◆ Directions for this task:
Nothing outside the range is wanted. Repeat exactly the lines below from the one with "(l.map pvSym).count 'X' = l.length" through the one with "rw [← hz]; exact List.drop_length".
________________
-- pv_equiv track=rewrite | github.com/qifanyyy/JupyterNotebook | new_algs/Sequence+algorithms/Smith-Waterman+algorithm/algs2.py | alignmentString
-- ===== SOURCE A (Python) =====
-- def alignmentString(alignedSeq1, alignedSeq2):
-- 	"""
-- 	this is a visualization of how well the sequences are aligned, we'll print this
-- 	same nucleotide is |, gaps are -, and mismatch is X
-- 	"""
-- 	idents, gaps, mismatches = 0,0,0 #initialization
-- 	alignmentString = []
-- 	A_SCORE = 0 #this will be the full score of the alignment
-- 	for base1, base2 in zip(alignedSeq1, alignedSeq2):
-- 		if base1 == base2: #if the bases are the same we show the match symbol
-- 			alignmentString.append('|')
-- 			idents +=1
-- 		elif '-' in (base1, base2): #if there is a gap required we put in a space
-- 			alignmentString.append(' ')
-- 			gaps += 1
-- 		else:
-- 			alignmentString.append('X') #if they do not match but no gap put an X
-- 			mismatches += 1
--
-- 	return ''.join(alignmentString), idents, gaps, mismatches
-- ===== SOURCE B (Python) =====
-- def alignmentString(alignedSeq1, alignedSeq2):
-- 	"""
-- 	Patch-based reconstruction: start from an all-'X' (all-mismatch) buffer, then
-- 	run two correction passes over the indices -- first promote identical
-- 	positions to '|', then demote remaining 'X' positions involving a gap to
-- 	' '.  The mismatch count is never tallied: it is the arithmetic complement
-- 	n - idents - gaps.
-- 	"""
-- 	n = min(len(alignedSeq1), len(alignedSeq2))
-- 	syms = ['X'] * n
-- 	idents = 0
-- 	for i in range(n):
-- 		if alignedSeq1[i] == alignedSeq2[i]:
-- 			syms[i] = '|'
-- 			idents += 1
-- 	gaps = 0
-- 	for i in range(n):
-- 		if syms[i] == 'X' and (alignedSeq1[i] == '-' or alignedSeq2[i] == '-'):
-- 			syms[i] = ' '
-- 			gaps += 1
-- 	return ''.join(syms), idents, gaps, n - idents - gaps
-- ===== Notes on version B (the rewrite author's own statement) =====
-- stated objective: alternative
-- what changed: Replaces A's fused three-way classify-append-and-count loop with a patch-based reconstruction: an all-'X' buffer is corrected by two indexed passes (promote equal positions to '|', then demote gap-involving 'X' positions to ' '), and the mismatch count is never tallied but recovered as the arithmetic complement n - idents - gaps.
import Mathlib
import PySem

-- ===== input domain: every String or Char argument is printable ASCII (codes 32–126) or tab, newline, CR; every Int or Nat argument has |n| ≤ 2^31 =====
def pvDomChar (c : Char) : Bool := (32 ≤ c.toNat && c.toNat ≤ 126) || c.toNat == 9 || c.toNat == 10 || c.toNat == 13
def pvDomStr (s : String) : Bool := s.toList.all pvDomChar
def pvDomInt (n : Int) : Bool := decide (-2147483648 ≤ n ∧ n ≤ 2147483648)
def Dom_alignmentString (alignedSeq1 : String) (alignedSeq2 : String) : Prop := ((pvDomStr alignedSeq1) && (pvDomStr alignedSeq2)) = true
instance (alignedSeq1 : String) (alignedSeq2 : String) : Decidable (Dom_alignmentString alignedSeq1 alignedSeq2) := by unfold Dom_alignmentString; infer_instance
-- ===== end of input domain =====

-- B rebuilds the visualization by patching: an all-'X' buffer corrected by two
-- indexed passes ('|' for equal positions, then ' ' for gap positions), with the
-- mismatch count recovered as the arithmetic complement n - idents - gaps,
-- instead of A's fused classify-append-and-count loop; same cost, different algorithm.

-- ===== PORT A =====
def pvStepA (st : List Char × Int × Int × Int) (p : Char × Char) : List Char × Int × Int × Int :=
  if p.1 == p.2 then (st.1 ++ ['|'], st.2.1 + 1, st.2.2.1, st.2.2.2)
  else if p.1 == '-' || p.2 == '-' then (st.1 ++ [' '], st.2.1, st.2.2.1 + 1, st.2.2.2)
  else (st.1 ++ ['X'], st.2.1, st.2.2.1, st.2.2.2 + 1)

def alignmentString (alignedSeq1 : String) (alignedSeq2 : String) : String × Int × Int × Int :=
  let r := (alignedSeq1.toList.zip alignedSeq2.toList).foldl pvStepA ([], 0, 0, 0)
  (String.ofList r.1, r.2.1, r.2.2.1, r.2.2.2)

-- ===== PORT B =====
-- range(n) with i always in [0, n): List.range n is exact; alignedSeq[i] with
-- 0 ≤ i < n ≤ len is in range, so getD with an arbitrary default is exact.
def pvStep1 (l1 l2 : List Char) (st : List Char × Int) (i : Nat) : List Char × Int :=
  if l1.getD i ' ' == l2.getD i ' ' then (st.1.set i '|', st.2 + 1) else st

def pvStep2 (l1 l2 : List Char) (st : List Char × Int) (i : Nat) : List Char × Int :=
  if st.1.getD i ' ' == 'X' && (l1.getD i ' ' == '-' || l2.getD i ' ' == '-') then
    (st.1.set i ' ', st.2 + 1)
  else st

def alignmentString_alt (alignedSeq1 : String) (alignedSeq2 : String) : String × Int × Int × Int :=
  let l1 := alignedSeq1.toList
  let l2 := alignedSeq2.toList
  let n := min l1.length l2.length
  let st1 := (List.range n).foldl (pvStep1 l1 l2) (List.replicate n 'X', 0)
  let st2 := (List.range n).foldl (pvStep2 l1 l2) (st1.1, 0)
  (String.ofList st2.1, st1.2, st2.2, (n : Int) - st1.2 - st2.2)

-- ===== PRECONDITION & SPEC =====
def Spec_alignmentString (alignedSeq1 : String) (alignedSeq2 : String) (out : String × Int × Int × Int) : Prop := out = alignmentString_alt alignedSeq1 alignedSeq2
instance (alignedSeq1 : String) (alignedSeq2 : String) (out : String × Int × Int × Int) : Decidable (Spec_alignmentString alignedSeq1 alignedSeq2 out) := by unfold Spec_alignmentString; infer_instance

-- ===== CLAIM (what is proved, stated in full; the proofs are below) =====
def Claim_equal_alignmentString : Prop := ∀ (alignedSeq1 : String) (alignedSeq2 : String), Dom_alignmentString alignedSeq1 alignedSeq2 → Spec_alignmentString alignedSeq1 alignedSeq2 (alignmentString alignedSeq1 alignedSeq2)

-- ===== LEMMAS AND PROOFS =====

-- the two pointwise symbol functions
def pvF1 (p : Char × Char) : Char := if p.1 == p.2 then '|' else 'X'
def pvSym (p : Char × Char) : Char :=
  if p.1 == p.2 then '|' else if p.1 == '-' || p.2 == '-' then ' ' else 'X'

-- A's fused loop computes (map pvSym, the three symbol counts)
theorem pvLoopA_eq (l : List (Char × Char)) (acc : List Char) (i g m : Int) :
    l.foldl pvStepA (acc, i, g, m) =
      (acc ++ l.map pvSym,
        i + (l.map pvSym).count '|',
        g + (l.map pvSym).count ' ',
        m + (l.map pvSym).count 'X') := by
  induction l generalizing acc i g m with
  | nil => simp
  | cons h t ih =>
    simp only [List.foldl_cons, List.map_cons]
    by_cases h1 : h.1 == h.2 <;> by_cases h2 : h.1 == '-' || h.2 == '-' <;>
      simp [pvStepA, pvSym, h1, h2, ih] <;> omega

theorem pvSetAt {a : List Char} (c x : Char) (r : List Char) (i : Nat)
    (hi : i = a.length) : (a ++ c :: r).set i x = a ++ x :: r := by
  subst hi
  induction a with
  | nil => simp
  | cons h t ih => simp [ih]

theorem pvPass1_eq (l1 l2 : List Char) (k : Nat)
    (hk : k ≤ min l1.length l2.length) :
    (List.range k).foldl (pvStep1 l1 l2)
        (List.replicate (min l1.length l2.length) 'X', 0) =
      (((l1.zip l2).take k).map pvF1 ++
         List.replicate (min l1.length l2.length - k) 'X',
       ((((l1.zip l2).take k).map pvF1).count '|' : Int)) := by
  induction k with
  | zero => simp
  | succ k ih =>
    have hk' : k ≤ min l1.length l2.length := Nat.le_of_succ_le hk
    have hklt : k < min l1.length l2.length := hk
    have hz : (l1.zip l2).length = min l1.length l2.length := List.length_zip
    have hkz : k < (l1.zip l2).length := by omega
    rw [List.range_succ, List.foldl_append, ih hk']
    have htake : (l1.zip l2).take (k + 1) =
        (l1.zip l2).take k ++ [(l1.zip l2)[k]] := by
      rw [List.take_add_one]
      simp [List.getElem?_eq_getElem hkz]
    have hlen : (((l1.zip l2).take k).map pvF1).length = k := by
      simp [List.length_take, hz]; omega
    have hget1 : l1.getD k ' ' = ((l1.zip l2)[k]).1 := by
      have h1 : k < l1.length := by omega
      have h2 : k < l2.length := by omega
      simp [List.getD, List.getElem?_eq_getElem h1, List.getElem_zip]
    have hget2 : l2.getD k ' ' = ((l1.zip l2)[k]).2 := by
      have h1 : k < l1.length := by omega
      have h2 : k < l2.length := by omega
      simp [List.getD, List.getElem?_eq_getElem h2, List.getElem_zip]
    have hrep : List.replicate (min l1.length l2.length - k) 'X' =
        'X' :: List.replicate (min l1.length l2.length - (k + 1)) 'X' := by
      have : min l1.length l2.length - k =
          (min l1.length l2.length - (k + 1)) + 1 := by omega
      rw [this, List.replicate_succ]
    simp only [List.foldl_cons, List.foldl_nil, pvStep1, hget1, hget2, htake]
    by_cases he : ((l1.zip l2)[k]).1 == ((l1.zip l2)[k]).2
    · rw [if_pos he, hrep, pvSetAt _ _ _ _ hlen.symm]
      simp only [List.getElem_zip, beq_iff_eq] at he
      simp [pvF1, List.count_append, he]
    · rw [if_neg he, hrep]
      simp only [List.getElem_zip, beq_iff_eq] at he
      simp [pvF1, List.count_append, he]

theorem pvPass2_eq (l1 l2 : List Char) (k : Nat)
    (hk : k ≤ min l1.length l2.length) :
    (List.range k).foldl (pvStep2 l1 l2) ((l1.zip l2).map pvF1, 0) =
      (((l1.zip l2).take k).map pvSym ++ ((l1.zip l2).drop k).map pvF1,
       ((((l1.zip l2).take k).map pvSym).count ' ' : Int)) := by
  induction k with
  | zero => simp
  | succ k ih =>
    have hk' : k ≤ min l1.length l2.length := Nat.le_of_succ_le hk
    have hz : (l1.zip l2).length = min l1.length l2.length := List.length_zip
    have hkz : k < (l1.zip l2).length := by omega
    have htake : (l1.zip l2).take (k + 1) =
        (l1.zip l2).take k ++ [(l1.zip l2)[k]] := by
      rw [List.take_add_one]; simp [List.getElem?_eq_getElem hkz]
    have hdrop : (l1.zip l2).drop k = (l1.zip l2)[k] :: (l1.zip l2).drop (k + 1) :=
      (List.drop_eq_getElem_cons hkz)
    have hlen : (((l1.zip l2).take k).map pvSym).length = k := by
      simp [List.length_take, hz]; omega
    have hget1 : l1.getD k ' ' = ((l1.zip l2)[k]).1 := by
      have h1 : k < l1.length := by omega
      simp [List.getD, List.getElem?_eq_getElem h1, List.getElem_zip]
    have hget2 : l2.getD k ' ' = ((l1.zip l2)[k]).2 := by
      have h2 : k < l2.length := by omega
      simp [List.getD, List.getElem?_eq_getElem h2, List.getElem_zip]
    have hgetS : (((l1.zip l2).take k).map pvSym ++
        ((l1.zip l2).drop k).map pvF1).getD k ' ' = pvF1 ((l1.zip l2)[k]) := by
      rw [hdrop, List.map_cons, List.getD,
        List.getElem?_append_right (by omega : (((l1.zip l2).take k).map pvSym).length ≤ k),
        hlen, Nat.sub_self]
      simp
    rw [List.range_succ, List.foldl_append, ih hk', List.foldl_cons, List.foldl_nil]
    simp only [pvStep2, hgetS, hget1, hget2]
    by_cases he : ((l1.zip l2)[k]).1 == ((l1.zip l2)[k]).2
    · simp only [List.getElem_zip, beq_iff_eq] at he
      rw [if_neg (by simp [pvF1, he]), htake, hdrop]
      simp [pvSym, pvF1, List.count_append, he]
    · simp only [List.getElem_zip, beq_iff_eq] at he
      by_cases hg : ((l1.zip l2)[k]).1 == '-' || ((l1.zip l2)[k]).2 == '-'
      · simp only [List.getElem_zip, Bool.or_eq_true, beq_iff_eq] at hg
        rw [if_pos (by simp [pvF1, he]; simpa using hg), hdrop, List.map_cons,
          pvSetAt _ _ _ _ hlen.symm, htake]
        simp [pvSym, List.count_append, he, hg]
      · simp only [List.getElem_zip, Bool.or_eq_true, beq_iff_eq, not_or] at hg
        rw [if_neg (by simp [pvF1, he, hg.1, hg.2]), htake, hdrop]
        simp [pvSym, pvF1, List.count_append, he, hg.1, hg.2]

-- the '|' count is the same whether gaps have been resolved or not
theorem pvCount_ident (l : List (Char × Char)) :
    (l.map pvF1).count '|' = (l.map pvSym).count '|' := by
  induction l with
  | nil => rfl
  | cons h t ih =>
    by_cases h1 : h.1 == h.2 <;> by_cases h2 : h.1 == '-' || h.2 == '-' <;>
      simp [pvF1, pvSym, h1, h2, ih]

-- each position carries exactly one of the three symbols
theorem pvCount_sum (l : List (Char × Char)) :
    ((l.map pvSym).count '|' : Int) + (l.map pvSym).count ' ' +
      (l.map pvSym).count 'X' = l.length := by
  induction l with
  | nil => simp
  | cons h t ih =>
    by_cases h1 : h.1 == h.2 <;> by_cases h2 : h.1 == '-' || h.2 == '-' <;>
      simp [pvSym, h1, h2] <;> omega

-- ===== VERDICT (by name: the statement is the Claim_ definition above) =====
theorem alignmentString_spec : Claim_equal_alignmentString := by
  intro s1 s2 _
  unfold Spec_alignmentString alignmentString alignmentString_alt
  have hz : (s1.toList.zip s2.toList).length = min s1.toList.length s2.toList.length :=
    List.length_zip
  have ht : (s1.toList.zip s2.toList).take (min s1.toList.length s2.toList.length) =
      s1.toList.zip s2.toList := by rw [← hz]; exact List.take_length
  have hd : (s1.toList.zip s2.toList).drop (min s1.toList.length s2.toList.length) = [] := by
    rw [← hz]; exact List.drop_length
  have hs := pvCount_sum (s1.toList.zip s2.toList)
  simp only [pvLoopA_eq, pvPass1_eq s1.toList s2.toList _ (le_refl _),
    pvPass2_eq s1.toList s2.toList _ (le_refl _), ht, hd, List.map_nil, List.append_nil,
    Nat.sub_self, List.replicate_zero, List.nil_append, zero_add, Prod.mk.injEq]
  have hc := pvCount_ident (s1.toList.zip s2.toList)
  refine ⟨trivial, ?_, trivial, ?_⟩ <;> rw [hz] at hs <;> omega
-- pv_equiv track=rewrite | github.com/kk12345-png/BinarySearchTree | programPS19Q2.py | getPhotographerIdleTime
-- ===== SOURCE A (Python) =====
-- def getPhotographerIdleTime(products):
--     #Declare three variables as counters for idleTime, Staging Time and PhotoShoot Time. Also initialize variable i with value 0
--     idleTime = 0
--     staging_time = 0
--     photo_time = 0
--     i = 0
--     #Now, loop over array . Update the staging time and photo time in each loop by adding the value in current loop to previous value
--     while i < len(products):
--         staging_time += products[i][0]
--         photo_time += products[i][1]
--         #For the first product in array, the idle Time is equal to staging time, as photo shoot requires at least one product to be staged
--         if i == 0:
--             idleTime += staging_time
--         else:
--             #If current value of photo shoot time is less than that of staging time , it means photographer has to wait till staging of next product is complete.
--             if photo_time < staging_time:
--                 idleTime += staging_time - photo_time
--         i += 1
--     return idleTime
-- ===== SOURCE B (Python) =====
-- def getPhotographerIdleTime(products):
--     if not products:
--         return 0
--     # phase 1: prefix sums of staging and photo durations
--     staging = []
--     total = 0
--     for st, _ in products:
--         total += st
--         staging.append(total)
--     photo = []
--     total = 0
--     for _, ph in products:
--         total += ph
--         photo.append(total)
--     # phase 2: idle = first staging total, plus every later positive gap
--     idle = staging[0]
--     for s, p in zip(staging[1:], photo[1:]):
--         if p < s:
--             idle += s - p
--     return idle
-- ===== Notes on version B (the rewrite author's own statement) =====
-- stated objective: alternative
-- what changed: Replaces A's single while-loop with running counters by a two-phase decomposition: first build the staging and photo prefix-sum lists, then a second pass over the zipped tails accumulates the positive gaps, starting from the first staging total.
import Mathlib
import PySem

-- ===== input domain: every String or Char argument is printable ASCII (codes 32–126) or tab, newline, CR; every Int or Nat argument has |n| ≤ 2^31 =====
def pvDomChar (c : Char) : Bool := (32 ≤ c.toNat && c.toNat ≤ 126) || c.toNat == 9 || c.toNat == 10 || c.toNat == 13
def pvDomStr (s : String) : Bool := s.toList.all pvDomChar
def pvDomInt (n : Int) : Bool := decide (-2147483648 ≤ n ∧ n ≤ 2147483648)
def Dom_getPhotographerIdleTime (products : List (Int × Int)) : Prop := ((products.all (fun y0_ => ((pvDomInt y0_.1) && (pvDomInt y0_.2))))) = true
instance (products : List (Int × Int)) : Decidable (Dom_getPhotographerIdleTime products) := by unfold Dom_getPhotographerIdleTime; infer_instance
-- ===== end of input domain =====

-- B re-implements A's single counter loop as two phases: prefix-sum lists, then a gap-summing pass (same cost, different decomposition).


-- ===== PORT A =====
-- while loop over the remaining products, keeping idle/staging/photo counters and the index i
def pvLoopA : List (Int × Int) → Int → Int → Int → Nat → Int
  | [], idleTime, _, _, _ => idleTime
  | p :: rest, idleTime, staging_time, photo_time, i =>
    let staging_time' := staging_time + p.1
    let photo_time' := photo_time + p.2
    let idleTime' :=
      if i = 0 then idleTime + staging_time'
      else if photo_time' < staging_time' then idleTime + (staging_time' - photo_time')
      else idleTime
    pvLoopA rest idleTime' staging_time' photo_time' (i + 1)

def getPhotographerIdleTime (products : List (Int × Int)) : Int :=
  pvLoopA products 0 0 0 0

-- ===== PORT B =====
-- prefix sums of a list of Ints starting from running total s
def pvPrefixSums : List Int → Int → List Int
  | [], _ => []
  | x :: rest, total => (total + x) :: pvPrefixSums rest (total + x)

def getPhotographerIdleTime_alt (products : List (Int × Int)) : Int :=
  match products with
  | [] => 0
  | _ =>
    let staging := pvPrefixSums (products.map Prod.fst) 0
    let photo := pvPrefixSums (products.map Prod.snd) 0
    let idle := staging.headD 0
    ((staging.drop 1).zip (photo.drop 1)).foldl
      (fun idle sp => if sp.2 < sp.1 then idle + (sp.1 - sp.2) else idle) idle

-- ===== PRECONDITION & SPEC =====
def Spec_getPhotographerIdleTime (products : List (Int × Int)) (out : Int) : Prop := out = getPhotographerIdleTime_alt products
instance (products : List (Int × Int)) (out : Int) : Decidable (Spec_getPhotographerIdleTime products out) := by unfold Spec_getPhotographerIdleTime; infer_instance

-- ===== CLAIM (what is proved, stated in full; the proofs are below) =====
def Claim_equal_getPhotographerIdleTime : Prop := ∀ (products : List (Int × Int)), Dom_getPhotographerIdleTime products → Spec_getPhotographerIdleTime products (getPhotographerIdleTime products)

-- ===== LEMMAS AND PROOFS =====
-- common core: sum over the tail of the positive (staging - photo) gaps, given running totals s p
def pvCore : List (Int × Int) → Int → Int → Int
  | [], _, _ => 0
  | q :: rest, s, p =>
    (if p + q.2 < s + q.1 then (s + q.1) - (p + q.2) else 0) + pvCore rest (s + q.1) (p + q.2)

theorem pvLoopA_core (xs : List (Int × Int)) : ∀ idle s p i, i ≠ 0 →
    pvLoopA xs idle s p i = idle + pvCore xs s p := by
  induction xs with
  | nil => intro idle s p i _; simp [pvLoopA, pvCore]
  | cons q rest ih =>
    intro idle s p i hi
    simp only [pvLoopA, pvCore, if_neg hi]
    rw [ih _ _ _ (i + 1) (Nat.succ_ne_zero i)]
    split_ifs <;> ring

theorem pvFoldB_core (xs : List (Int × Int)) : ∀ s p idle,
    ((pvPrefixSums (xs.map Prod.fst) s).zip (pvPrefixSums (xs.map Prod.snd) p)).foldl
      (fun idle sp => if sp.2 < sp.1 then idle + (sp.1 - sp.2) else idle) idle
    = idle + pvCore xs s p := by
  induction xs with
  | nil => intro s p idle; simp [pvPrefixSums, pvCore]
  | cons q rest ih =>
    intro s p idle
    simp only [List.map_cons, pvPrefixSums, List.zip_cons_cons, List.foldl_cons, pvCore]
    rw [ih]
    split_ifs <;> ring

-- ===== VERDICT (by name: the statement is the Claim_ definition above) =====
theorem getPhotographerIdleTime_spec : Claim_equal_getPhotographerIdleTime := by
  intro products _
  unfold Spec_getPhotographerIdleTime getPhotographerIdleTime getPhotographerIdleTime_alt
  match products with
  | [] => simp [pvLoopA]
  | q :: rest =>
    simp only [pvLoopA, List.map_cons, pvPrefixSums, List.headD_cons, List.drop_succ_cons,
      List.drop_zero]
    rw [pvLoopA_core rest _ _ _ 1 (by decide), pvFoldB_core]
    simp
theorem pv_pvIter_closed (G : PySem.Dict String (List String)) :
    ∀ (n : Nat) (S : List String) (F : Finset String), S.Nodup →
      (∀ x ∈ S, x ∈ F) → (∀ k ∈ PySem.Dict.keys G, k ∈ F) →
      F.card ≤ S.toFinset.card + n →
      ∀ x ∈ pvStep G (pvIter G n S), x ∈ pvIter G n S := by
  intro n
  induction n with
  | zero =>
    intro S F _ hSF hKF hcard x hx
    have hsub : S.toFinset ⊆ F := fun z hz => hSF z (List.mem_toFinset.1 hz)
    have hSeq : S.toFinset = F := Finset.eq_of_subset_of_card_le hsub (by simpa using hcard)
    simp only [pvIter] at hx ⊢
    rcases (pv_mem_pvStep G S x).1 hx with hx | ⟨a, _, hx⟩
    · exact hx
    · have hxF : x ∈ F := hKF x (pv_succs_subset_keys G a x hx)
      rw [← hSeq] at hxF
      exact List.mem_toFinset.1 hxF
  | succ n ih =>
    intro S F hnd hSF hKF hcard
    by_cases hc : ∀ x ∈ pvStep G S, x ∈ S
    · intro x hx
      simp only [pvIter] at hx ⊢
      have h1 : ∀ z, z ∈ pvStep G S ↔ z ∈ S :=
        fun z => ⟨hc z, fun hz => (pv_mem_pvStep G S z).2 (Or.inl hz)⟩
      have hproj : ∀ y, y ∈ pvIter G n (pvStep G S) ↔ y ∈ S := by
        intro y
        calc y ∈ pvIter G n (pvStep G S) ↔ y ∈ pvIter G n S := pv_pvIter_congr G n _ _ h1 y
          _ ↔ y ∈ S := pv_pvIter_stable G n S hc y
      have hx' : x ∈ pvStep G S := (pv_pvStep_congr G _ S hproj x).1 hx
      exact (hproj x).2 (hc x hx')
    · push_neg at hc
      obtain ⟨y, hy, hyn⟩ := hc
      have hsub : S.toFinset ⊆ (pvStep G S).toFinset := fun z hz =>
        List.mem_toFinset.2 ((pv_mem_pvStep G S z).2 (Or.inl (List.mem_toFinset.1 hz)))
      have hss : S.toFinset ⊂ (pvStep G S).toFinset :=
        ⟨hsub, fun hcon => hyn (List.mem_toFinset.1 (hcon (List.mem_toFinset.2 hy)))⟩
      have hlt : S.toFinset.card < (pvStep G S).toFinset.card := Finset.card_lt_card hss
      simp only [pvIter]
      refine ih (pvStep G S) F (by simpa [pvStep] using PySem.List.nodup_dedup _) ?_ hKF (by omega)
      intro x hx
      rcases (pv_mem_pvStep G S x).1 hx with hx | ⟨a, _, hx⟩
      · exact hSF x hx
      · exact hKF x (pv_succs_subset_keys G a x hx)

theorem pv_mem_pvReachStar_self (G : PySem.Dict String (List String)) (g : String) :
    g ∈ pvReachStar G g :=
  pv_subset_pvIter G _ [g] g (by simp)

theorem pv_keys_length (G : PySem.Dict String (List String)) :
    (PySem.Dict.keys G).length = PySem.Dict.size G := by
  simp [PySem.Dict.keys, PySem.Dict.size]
________________
◆ Answer space:
      (l.map pvSym).count 'X' = l.length := by
  induction l with
  | nil => simp
  | cons h t ih =>
    by_cases h1 : h.1 == h.2 <;> by_cases h2 : h.1 == '-' || h.2 == '-' <;>
      simp [pvSym, h1, h2] <;> omega

-- ===== VERDICT (by name: the statement is the Claim_ definition above) =====
theorem alignmentString_spec : Claim_equal_alignmentString := by
  intro s1 s2 _
  unfold Spec_alignmentString alignmentString alignmentString_alt
  have hz : (s1.toList.zip s2.toList).length = min s1.toList.length s2.toList.length :=
    List.length_zip
  have ht : (s1.toList.zip s2.toList).take (min s1.toList.length s2.toList.length) =
      s1.toList.zip s2.toList := by rw [← hz]; exact List.take_length
  have hd : (s1.toList.zip s2.toList).drop (min s1.toList.length s2.toList.length) = [] := by
    rw [← hz]; exact List.drop_length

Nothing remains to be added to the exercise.